His much-publicised comments, in front of a mostly-white audience at this year’s Franschhoek Literary Festival, were, rather predictably, received with much tumult and animosity. His contention lies in the fact that at such festivals his prowess as a writer becomes second to his being paraded around as an “anthropological subject” in front of all-white audiences. He said he was tired of hoping that organisers would make more efforts to grow an inclusive reading culture in their environments – so he decided that this year’s festivals was his last. What is clear is that Mgqolozana is lancing an ageing abscess, one with different sources of pus.

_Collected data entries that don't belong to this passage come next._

-- pv_equiv track=rewrite | github.com/zhenyu1311/Ranking-App_Streamlit | food_ranker_v2.py | build_win_graph
-- ===== SOURCE A (Python) =====
-- from typing import Dict, List, Tuple, Optional
--
-- def build_win_graph(pair_wins: Dict[str, str]) -> Dict[str, set]:
--     """Adjacency: winner -> {losers} using direct decisions only."""
--     g: Dict[str, set] = {}
--     for k, winner in pair_wins.items():
--         a, b = k.split("|", 1)
--         loser = b if winner == a else a
--         g.setdefault(winner, set()).add(loser)
--         g.setdefault(loser, set())
--     return g
-- ===== SOURCE B (Python) =====
-- from typing import Dict
--
-- def build_win_graph(pair_wins: Dict[str, str]) -> Dict[str, set]:
--     """Adjacency: winner -> {losers} using direct decisions only."""
--     edges = []
--     for k, winner in pair_wins.items():
--         a, b = k.split("|", 1)
--         edges.append((winner, b if winner == a else a))
--     nodes = dict.fromkeys(x for e in edges for x in e)
--     return {n: {l for w, l in edges if w == n} for n in nodes}
-- ===== Notes on version B (the rewrite author's own statement) =====
-- stated objective: alternative
-- what changed: A builds the graph incrementally by mutating a dict (setdefault/add) per decision; B first extracts the (winner, loser) edge list, then derives the node order by ordered dedup (dict.fromkeys) and each loser-set by a per-node filter comprehension.
import Mathlib
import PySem

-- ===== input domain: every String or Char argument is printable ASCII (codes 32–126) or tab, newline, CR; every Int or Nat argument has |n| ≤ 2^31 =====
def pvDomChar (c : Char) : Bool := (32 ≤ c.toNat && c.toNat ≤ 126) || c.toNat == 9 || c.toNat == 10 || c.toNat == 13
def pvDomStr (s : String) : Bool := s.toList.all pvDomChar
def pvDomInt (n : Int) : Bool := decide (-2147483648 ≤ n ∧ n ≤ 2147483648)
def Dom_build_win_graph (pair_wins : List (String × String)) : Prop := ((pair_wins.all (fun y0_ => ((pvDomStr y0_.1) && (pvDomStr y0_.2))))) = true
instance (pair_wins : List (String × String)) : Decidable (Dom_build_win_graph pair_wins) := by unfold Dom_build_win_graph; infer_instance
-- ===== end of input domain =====

-- B rebuilds the graph non-incrementally: it extracts the (winner, loser) edge list first,
-- then gets the node order by ordered dedup and each loser-set by a per-node filter,
-- instead of A's single mutating-dict fold (objective: alternative decomposition).


-- ===== PORT A =====
-- one iteration of A's loop: split the key, pick the loser, setdefault(winner).add(loser), setdefault(loser)
def pvStepA (g : PySem.Dict String (PySem.Set String)) (kv : String × String) : PySem.Dict String (PySem.Set String) :=
  match PySem.Str.splitMax? kv.1 "|" 1 with
  | some [a, b] =>
      let winner := kv.2
      let loser := if winner == a then b else a
      -- g.setdefault(winner, set()).add(loser) mutates the set stored under winner: modify
      (g.modify winner PySem.Set.empty (fun s => PySem.Set.add s loser)).setdefault loser PySem.Set.empty
  | _ => g   -- Python raises ValueError here (key without "|"); excluded by Pre_

def build_win_graph (pair_wins : List (String × String)) : List (String × List String) :=
  (pair_wins.foldl pvStepA PySem.Dict.empty).items

-- ===== PORT B =====
-- the (winner, loser) edge of one decision
def pvEdge (kv : String × String) : String × String :=
  match PySem.Str.splitMax? kv.1 "|" 1 with
  | some [a, b] => (kv.2, if kv.2 == a then b else a)
  | _ => (kv.2, kv.2)   -- Python raises ValueError here; excluded by Pre_

def build_win_graph_alt (pair_wins : List (String × String)) : List (String × List String) :=
  let edges := pair_wins.map pvEdge
  let nodes := PySem.List.dedup (edges.flatMap (fun e => [e.1, e.2]))   -- dict.fromkeys
  nodes.map (fun n => (n, PySem.Set.ofList ((edges.filter (fun e => e.1 == n)).map (fun e => e.2))))

-- ===== PRECONDITION & SPEC =====
-- Pre_ excludes inputs with a key not containing "|": there A's unpacking of k.split("|", 1) raises ValueError.
def Pre_build_win_graph (pair_wins : List (String × String)) : Prop :=
  ∀ p ∈ pair_wins, '|' ∈ p.1.toList
instance (pair_wins : List (String × String)) : Decidable (Pre_build_win_graph pair_wins) := by unfold Pre_build_win_graph; infer_instance

def pvWitness_build_win_graph : (List (String × String)) := [("pizza|sushi", "pizza"), ("pizza|taco", "taco")]

def Spec_build_win_graph (pair_wins : List (String × String)) (out : List (String × List String)) : Prop := out = build_win_graph_alt pair_wins
instance (pair_wins : List (String × String)) (out : List (String × List String)) : Decidable (Spec_build_win_graph pair_wins out) := by unfold Spec_build_win_graph; infer_instance

-- ===== CLAIM (what is proved, stated in full; the proofs are below) =====
def Claim_equal_build_win_graph : Prop := ∀ (pair_wins : List (String × String)), Dom_build_win_graph pair_wins → Pre_build_win_graph pair_wins → Spec_build_win_graph pair_wins (build_win_graph pair_wins)

-- ===== LEMMAS AND PROOFS =====

-- A's loop body expressed on an already-extracted edge (proof helper)
def pvStepE (g : PySem.Dict String (PySem.Set String)) (e : String × String) : PySem.Dict String (PySem.Set String) :=
  (g.modify e.1 PySem.Set.empty (fun s => PySem.Set.add s e.2)).setdefault e.2 PySem.Set.empty

-- splitOnMax.go with maxsplit budget 0 returns the remainder as the last piece
lemma pv_go_zero (fuel : Nat) (l cur : List Char) (acc : List (List Char)) :
    PySem.Chars.splitOnMax.go ['|'] fuel 0 l cur acc = ((cur.reverse ++ l) :: acc).reverse := by
  cases fuel with
  | zero => rfl
  | succ f => cases l with
    | nil => simp [PySem.Chars.splitOnMax.go]
    | cons c rest => simp [PySem.Chars.splitOnMax.go]

-- with budget 1 and a '|' present, go produces exactly two further pieces
lemma pv_go_one (cs : List Char) : ∀ (fuel : Nat) (cur : List Char) (acc : List (List Char)),
    cs.length < fuel → '|' ∈ cs →
    ∃ x y, PySem.Chars.splitOnMax.go ['|'] fuel 1 cs cur acc = acc.reverse ++ [x, y] := by
  induction cs with
  | nil => intro fuel cur acc _ h; simp at h
  | cons c rest ih =>
    intro fuel cur acc hf h
    cases fuel with
    | zero => simp at hf
    | succ f =>
      by_cases hc : c = '|'
      · refine ⟨cur.reverse, rest, ?_⟩
        simp [PySem.Chars.splitOnMax.go, hc, List.isPrefixOf, pv_go_zero]
      · have hmem : '|' ∈ rest := by
          rcases List.mem_cons.mp h with h1 | h1
          · exact absurd h1.symm hc
          · exact h1
        have hpre : (List.isPrefixOf ['|'] (c :: rest)) = false := by
          simp [List.isPrefixOf]
          exact fun he => absurd he.symm hc
        obtain ⟨x, y, hxy⟩ := ih f (c :: cur) acc (by simpa using hf) hmem
        refine ⟨x, y, ?_⟩
        simpa [PySem.Chars.splitOnMax.go, hpre] using hxy

-- a key containing '|' splits under k.split("|", 1) into exactly two pieces
lemma pv_split_two (k : String) (h : '|' ∈ k.toList) :
    ∃ a b, PySem.Str.splitMax? k "|" 1 = some [a, b] := by
  obtain ⟨x, y, hxy⟩ := pv_go_one k.toList (k.toList.length + 1) [] [] (by omega) h
  have hchars : PySem.Chars.splitMax? k.toList "|".toList 1 = some [x, y] := by
    simp only [PySem.Chars.splitMax?, PySem.Chars.splitOnMax]
    norm_num
    simpa using hxy
  have hmap := PySem.Str.splitMax?_map k "|" 1
  rw [hchars] at hmap
  cases hs : PySem.Str.splitMax? k "|" 1 with
  | none => rw [hs] at hmap; simp at hmap
  | some l =>
    rw [hs] at hmap
    simp only [Option.map_some, Option.some.injEq] at hmap
    match l, hmap with
    | [a, b], _ => exact ⟨a, b, rfl⟩

-- under Pre_, A's loop body is B's edge extraction followed by the edge step
lemma pv_stepA_eq (g : PySem.Dict String (PySem.Set String)) (kv : String × String)
    (h : '|' ∈ kv.1.toList) : pvStepA g kv = pvStepE g (pvEdge kv) := by
  obtain ⟨a, b, hs⟩ := pv_split_two kv.1 h
  simp [pvStepA, pvEdge, pvStepE, hs]

-- keys after one edge step: winner then loser appended if new
lemma pv_keys_step (d : PySem.Dict String (PySem.Set String)) (e : String × String) :
    (pvStepE d e).keys = PySem.Set.add (PySem.Set.add d.keys e.1) e.2 := by
  have h1 : (d.modify e.1 PySem.Set.empty (fun s => PySem.Set.add s e.2)).keys = PySem.Set.add d.keys e.1 := by
    rw [PySem.Dict.keys_modify]
    by_cases hc : d.contains e.1 = true
    · rw [PySem.Dict.keys_insert_of_contains _ _ hc,
        PySem.Set.add_of_mem ((PySem.Dict.contains_iff_mem_keys d e.1).mp hc)]
    · have hc' : d.contains e.1 = false := by simpa using hc
      rw [PySem.Dict.keys_insert_of_not_contains _ _ hc',
        PySem.Set.add_of_not_mem (fun hm => hc ((PySem.Dict.contains_iff_mem_keys d e.1).mpr hm))]
  simp only [pvStepE]
  rw [PySem.Dict.keys_setdefault, h1]
  by_cases h2 : e.2 ∈ PySem.Set.add d.keys e.1
  · have hc2 : (d.modify e.1 PySem.Set.empty (fun s => PySem.Set.add s e.2)).contains e.2 = true := by
      rw [PySem.Dict.contains_modify]
      rcases (PySem.Set.mem_add _ _ _).mp h2 with hm | hm
      · simp [(PySem.Dict.contains_iff_mem_keys d e.2).mpr hm]
      · simp [hm]
    rw [if_pos hc2, PySem.Set.add_of_mem h2]
  · have hc2 : (d.modify e.1 PySem.Set.empty (fun s => PySem.Set.add s e.2)).contains e.2 = false := by
      rw [PySem.Dict.contains_modify]
      have hne : (e.2 == e.1) = false := by
        simp only [beq_eq_false_iff_ne, ne_eq]
        exact fun hm => h2 ((PySem.Set.mem_add _ _ _).mpr (Or.inr hm))
      have hnm : d.contains e.2 = false := by
        cases hcc : d.contains e.2 with
        | false => rfl
        | true => exact absurd ((PySem.Dict.contains_iff_mem_keys d e.2).mp hcc) (fun hm => h2 ((PySem.Set.mem_add _ _ _).mpr (Or.inl hm)))
      rw [hne, hnm]
      rfl
    rw [if_neg (by simp only [hc2, Bool.false_eq_true, not_false_eq_true]), PySem.Set.add_of_not_mem h2]

-- value looked up after one edge step: the loser is added under the winner's key, others untouched
lemma pv_getD_step (d : PySem.Dict String (PySem.Set String)) (e : String × String) (n : String) :
    (pvStepE d e).getD n PySem.Set.empty =
      if n = e.1 then PySem.Set.add (d.getD e.1 PySem.Set.empty) e.2 else d.getD n PySem.Set.empty := by
  have hsd : ∀ (X : PySem.Dict String (PySem.Set String)),
      (X.setdefault e.2 PySem.Set.empty).getD n PySem.Set.empty = X.getD n PySem.Set.empty := by
    intro X
    by_cases hn : n = e.2
    · subst hn; exact PySem.Dict.getD_setdefault_self X e.2 PySem.Set.empty PySem.Set.empty
    · rw [PySem.Dict.getD_eq_get?_getD, PySem.Dict.get?_setdefault_of_ne _ _ hn,
        ← PySem.Dict.getD_eq_get?_getD]
  simp only [pvStepE]
  rw [hsd, PySem.Dict.getD_modify]

-- the fold's key list is the seed updated with all edge endpoints in encounter order
lemma pv_keys_fold (edges : List (String × String)) : ∀ (d : PySem.Dict String (PySem.Set String)),
    (edges.foldl pvStepE d).keys = PySem.Set.update d.keys (edges.flatMap (fun e => [e.1, e.2])) := by
  induction edges with
  | nil => intro d; simp [PySem.Set.update_nil]
  | cons e rest ih =>
    intro d
    simp only [List.foldl_cons, List.flatMap_cons, List.cons_append, List.nil_append]
    rw [ih, pv_keys_step, PySem.Set.update_cons, PySem.Set.update_cons]

-- the fold's value under n is the seed's value updated with n's losers in encounter order
lemma pv_getD_fold (edges : List (String × String)) : ∀ (d : PySem.Dict String (PySem.Set String)) (n : String),
    (edges.foldl pvStepE d).getD n PySem.Set.empty =
      PySem.Set.update (d.getD n PySem.Set.empty) ((edges.filter (fun e => e.1 == n)).map (fun e => e.2)) := by
  induction edges with
  | nil => intro d n; simp [PySem.Set.update_nil]
  | cons e rest ih =>
    intro d n
    simp only [List.foldl_cons, List.filter_cons]
    rw [ih, pv_getD_step]
    by_cases hn : n = e.1
    · simp only [hn, beq_self_eq_true, if_pos, List.map_cons, PySem.Set.update_cons]
    · have hb : (e.1 == n) = false := by
        simp only [beq_eq_false_iff_ne, ne_eq]
        exact fun hh => hn hh.symm
      simp [hn, hb]

-- ===== VERDICT (by name: the statement is the Claim_ definition above) =====
theorem build_win_graph_spec : Claim_equal_build_win_graph := by
  intro pw _ hpre
  show build_win_graph pw = build_win_graph_alt pw
  have hfold : pw.foldl pvStepA PySem.Dict.empty = (pw.map pvEdge).foldl pvStepE PySem.Dict.empty := by
    rw [List.foldl_map]
    exact PySem.List.foldl_congr_mem pw _ _ _ (fun acc x hx => pv_stepA_eq acc x (hpre x hx))
  have hkeys : ((pw.map pvEdge).foldl pvStepE PySem.Dict.empty).keys
      = PySem.Set.ofList ((pw.map pvEdge).flatMap (fun e => [e.1, e.2])) := by
    rw [pv_keys_fold]
    simp [PySem.Dict.keys_empty, PySem.Set.update_nil_left]
  have hnd : ((pw.map pvEdge).foldl pvStepE PySem.Dict.empty).keys.Nodup := by
    rw [hkeys]; exact PySem.Set.nodup_ofList _
  have hB : build_win_graph_alt pw
      = (PySem.Set.ofList ((pw.map pvEdge).flatMap (fun e => [e.1, e.2]))).map
          (fun n => (n, PySem.Set.ofList (((pw.map pvEdge).filter (fun e => e.1 == n)).map (fun e => e.2)))) := rfl
  unfold build_win_graph
  rw [hfold, PySem.Dict.items_eq_map_keys _ hnd PySem.Set.empty, hkeys, hB]
  refine List.map_congr_left (fun n _ => ?_)
  rw [pv_getD_fold, PySem.Dict.getD_empty]
  rw [show (PySem.Set.empty : PySem.Set String) = [] from rfl, PySem.Set.update_nil_left]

Indeed, of all the panels I attended (or even saw on the timetable) at last year’s FLF, none included authors of books written in an indigenous language. All panelists were somehow involved in projects which were in English. A strange phenomenon considering the fact that only 10% of the population could identify with the language as their mother tongue. So perhaps the problem would not be with the festival only but with the publishing.

Graph source: Census 2011, Statistics South Africa

In voicing her opinion about Mgqolozana’s views, award-winning arts journalist, Karabo Kgoleng, also made a similar critique of the local education and publishing landscapes.

“Less than 30% of our schools have libraries and most of those that have libraries are in appalling condition, teachers themselves can’t transmit that passion for reading. We are not teaching in indigenous languages, so we are already disadvantaging most of our population and limiting the nurturing of storytelling and imagination,” she told Books Live.

Indeed, this majority government does need to make more preservation efforts for our linguistic heritage. The education curricula and art culture ministries need to address the problems for which, as freedom fighters, they fought for.

My worry then becomes: if things continue on this trajectory, how will the future look? Not promising, I presume. But perhaps I should choose to not worry myself about such grand visions of a pro-African utopia here in the South. For me, it’s back to finding a tutor who can help me re-learn my home language so that maybe one day I can get past the second page of my grandfather’s book.

What worries me is that some day my offspring will ask me about meanings of certain words in isiXhosa for which I’ll have no answers. But what I know for sure is that they’ll be able to read this.